= On (Japanese prosody) =

Japanese prosody

On (音; rarely onji) are the phonetic units in Japanese poetry. In the Japanese language, the word means "sound". It includes the phonetic units counted in haiku, tanka, and other such poetic forms. Known as "morae" to English-speaking linguists, the modern Japanese term for the linguistic concept is either haku (拍) or mōra (モーラ).

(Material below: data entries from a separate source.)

-- pv_equiv track=rewrite | github.com/daniel-reich/ubiquitous-fiesta | MFteyMABeuGaga3a7_17.py | color_pattern_times
-- ===== SOURCE A (Python) =====
-- def color_pattern_times(cols):
--   if not len(cols): return 0
--   secs = 0
--   color = cols[0]
--   for i in cols:
--     secs += 2
--     if i != color:
--       secs += 1
--     color = i
--   return secs
-- ===== SOURCE B (Python) =====
-- def color_pattern_times(cols):
--   if not cols:
--     return 0
--   def trans(xs):
--     # number of adjacent color changes, by divide and conquer
--     if len(xs) < 2:
--       return 0
--     mid = len(xs) // 2
--     left, right = xs[:mid], xs[mid:]
--     return trans(left) + trans(right) + (left[-1] != right[0])
--   return 2 * len(cols) + trans(cols)
-- ===== Notes on version B (the rewrite author's own statement) =====
-- stated objective: alternative
-- what changed: B computes the score as 2*len(cols) plus the number of adjacent color changes, where the change count is obtained by a divide-and-conquer recursion that splits the list in half and adds 1 when the halves meet at differing colors, instead of A's single stateful pass carrying a running `color` and interleaving +2/+1 increments.
import Mathlib
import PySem

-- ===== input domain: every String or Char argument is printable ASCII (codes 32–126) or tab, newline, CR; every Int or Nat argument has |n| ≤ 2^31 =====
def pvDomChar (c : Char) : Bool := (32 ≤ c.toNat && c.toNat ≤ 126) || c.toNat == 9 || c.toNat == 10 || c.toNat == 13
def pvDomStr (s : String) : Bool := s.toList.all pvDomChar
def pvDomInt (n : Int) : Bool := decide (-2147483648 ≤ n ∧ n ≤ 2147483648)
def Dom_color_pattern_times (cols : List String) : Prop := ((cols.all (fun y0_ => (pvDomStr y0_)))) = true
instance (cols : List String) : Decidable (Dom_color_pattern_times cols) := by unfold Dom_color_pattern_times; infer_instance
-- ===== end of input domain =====

-- B computes 2*len(cols) plus the number of adjacent color changes found by a divide-and-conquer
-- split of the list, instead of A's single stateful pass with a running `color` (objective: alternative).

-- ===== PORT A =====
-- A: stateful fold carrying (secs, color), starting color = cols[0].
def color_pattern_times (cols : List String) : Int :=
  match cols with
  | [] => 0
  | c0 :: _ =>
    (cols.foldl (fun (st : Int × String) i =>
      (st.1 + 2 + (if i ≠ st.2 then 1 else 0), i)) (0, c0)).1

-- ===== PORT B =====
-- B's helper trans: divide and conquer; left[-1] / right[0] are ported via pyGet? (both lists are
-- nonempty when len(xs) ≥ 2, so the options compare exactly as Python's values do).
def pvTransB (xs : List String) : Int :=
  if xs.length < 2 then 0
  else
    let mid := PySem.Int.floordiv (xs.length : Int) 2
    let left := PySem.List.slice xs none (some mid)
    let right := PySem.List.slice xs (some mid) none
    pvTransB left + pvTransB right +
      (if PySem.List.pyGet? left (-1) ≠ PySem.List.pyGet? right 0 then 1 else 0)
termination_by xs.length
decreasing_by
  all_goals
    have hmid : PySem.Int.floordiv (xs.length : Int) 2 = ((xs.length / 2 : Nat) : Int) := by
      exact_mod_cast PySem.Int.floordiv_natCast xs.length 2
    rw [hmid]
  · rw [PySem.List.slice_to_natCast]; simp; omega
  · rw [PySem.List.slice_from_natCast]; simp; omega

def color_pattern_times_alt (cols : List String) : Int :=
  match cols with
  | [] => 0
  | _ :: _ => 2 * (cols.length : Int) + pvTransB cols

-- ===== PRECONDITION & SPEC =====
def Spec_color_pattern_times (cols : List String) (out : Int) : Prop := out = color_pattern_times_alt cols
instance (cols : List String) (out : Int) : Decidable (Spec_color_pattern_times cols out) := by unfold Spec_color_pattern_times; infer_instance

-- ===== CLAIM (what is proved, stated in full; the proofs are below) =====
def Claim_equal_color_pattern_times : Prop := ∀ (cols : List String), Dom_color_pattern_times cols → Spec_color_pattern_times cols (color_pattern_times cols)

-- ===== LEMMAS AND PROOFS =====

-- reference count of adjacent changes, by simple structural recursion
def pvAdj : List String → Int
  | [] => 0
  | [_] => 0
  | a :: b :: t => (if a ≠ b then 1 else 0) + pvAdj (b :: t)

theorem pvAdj_append (l r : List String) (x y : String)
    (hl : l.getLast? = some x) (hr : r.head? = some y) :
    pvAdj (l ++ r) = pvAdj l + pvAdj r + (if x ≠ y then 1 else 0) := by
  induction l with
  | nil => simp at hl
  | cons a t ih =>
    cases t with
    | nil =>
      simp at hl; subst hl
      cases r with
      | nil => simp at hr
      | cons b s => simp at hr; subst hr; simp [pvAdj]; ring
    | cons b u =>
      have hl' : (b :: u).getLast? = some x := by
        simpa [List.getLast?_cons_cons] using hl
      have := ih hl'
      simp only [List.cons_append, pvAdj] at this ⊢
      omega

theorem pvTransB_eq (xs : List String) : pvTransB xs = pvAdj xs := by
  rw [pvTransB]
  by_cases h : xs.length < 2
  · rw [if_pos h]
    match xs, h with
    | [], _ => rfl
    | [_], _ => rfl
  · rw [if_neg h]
    rw [not_lt] at h
    have hmid : PySem.Int.floordiv (xs.length : Int) 2 = ((xs.length / 2 : Nat) : Int) := by
      exact_mod_cast PySem.Int.floordiv_natCast xs.length 2
    simp only [hmid, PySem.List.slice_to_natCast, PySem.List.slice_from_natCast]
    have h1 : 1 ≤ xs.length / 2 := by omega
    have h2 : xs.length / 2 < xs.length := by omega
    have hlt : (xs.take (xs.length / 2)).length = xs.length / 2 := by simp; omega
    have hrt : (xs.drop (xs.length / 2)).length = xs.length - xs.length / 2 := by simp
    have ihl := pvTransB_eq (xs.take (xs.length / 2))
    have ihr := pvTransB_eq (xs.drop (xs.length / 2))
    rw [ihl, ihr]
    -- identify the boundary elements
    obtain ⟨x, hx⟩ : ∃ x, (xs.take (xs.length / 2)).getLast? = some x := by
      cases hL : (xs.take (xs.length / 2)).getLast? with
      | none => exfalso; rw [List.getLast?_eq_none_iff] at hL; simp [hL] at hlt; omega
      | some x => exact ⟨x, rfl⟩
    obtain ⟨y, hy⟩ : ∃ y, (xs.drop (xs.length / 2)).head? = some y := by
      cases hH : (xs.drop (xs.length / 2)).head? with
      | none => exfalso; rw [List.head?_eq_none_iff] at hH; simp [hH] at hrt; omega
      | some y => exact ⟨y, rfl⟩
    have hcat : xs = xs.take (xs.length / 2) ++ xs.drop (xs.length / 2) := (List.take_append_drop _ _).symm
    have hget : PySem.List.pyGet? (xs.take (xs.length / 2)) (-1)
        = (xs.take (xs.length / 2)).getLast? := by
      simp [PySem.List.pyGet?_neg_one]
    have hget0 : PySem.List.pyGet? (xs.drop (xs.length / 2)) 0
        = (xs.drop (xs.length / 2)).head? := by
      rw [PySem.List.pyGet?_zero, List.head?_eq_getElem?]
    conv_rhs => rw [hcat]
    rw [pvAdj_append _ _ x y hx hy, hget, hget0, hx, hy]
    rcases eq_or_ne x y with hxy | hxy <;> simp [hxy]
termination_by xs.length
decreasing_by
  · simpa [hlt] using h2
  · simp [hrt]; omega

theorem pvA_loop (xs : List String) (s : Int) (c : String) :
    (xs.foldl (fun (st : Int × String) i =>
      (st.1 + 2 + (if i ≠ st.2 then 1 else 0), i)) (s, c)).1
    = s + 2 * (xs.length : Int) + pvAdj xs
      + (match xs with | [] => 0 | x :: _ => if x ≠ c then 1 else 0) := by
  induction xs generalizing s c with
  | nil => simp [pvAdj]
  | cons x ys ih =>
    simp only [List.foldl_cons, List.length_cons]
    rw [ih]
    cases ys with
    | nil =>
      simp only [pvAdj, List.length_nil]
      split_ifs <;> push_cast <;> ring
    | cons y zs =>
      simp only [pvAdj, List.length_cons]
      split_ifs <;> push_cast <;>
        first
          | ring1
          | (exact absurd (Ne.symm ‹x ≠ y›) ‹¬y ≠ x›)
          | (exact absurd (Ne.symm ‹y ≠ x›) ‹¬x ≠ y›)

-- ===== VERDICT (by name: the statement is the Claim_ definition above) =====
theorem color_pattern_times_spec : Claim_equal_color_pattern_times := by
  intro cols _
  unfold Spec_color_pattern_times
  cases cols with
  | nil => rfl
  | cons c0 rest =>
    simp only [color_pattern_times, color_pattern_times_alt]
    rw [pvA_loop, pvTransB_eq]
    simp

Ji (字) is Japanese for "symbol" or "character". The concatenation of the two words on and ji into onji (音字) was used by Meiji era grammarians to mean "phonic character" and was translated into English by Nishi Amane in 1870 as "letter". Since then, the term "onji" has become obsolete in Japan, and only survives in foreign-language discussion of Japanese poetry. Gilbert and Yoneoka call the use of the word "onji" "bizarre and mistaken". It was taken up after a 1978 letter to Frogpond: Journal of the Haiku Society of America decrying the then-current use of the word "jion", which itself appears to have arisen in error.

Counting on in Japanese poetry is the same as counting characters when the text is transliterated into hiragana. In cases where a hiragana is represented by a pair of symbols each pair (or "digraph" e.g. "kyo" (きょ)) equates to a single on. When viewed this way, the term "ji" ("character") is used in Japanese.

In English-language discussions of Japanese poetry, the more familiar word "syllable" is sometimes used. Although the use of "syllable" is inaccurate, it sometimes happens that the syllable count and the on count match in Japanese-language haiku. The disjunction between syllables and on becomes clearer when counting sounds in English-language versions of Japanese poetic forms, such as haiku in English. An English syllable may contain one, two or three morae and, because English word sounds are not readily representable in hiragana, a single syllable may require many more ji to be transliterated into hiragana.

There is disagreement among linguists as to the definitions of "syllable" and "mora". In contrast, ji (and hence on) is unambiguously defined by reference to hiragana.

==Examples==
To illustrate the distinction between on and syllables, the first four of the following words each contain the same number of on, but different numbers of syllables, and the fifth shows a variant of the fourth with one less on but the same number of syllables:

| rōmaji | on | hiragana | kanji | syllables | Comparison |
|---|---|---|---|---|---|
| Nagasaki | na-ga-sa-ki | な.が.さ.き | 長崎 | na-ga-sa-ki | 4 on; 4 syllables. |
| Ōsaka | o-o-sa-ka | お.お.さ.か | 大阪 | ō-sa-ka | 4 on; 3 syllables. |
| Tōkyō | to-u-kyo-u | と.う.きょ.う | 東京 | tō-kyō | 4 on; 2 syllables. |
| Nippon | ni-p-po-n | に.っ.ぽ.ん | 日本 | nip-pon | 4 on; 2 syllables. |
| Nihon | ni-ho-n | に.ほ.ん | 日本 | ni-hon | 3 on; 2 syllables |

The examples show the various ways in which hiragana differ from syllables. In Nagasaki each hiragana character represents a single on, and hence the four hiragana are also four syllables. In Ōsaka, the initial O is a long (doubled) vowel (denoted with a macron over the vowel in rōmaji), and hence counts as two on. Tōkyō includes two long vowels, which contribute two on each in Japanese but only one syllable each, which does not distinguish long vowels from short. In Nippon the doubled "P" each is pronounced separately; the final "N" is also a separate hiragana, so the two English syllables translate to four on.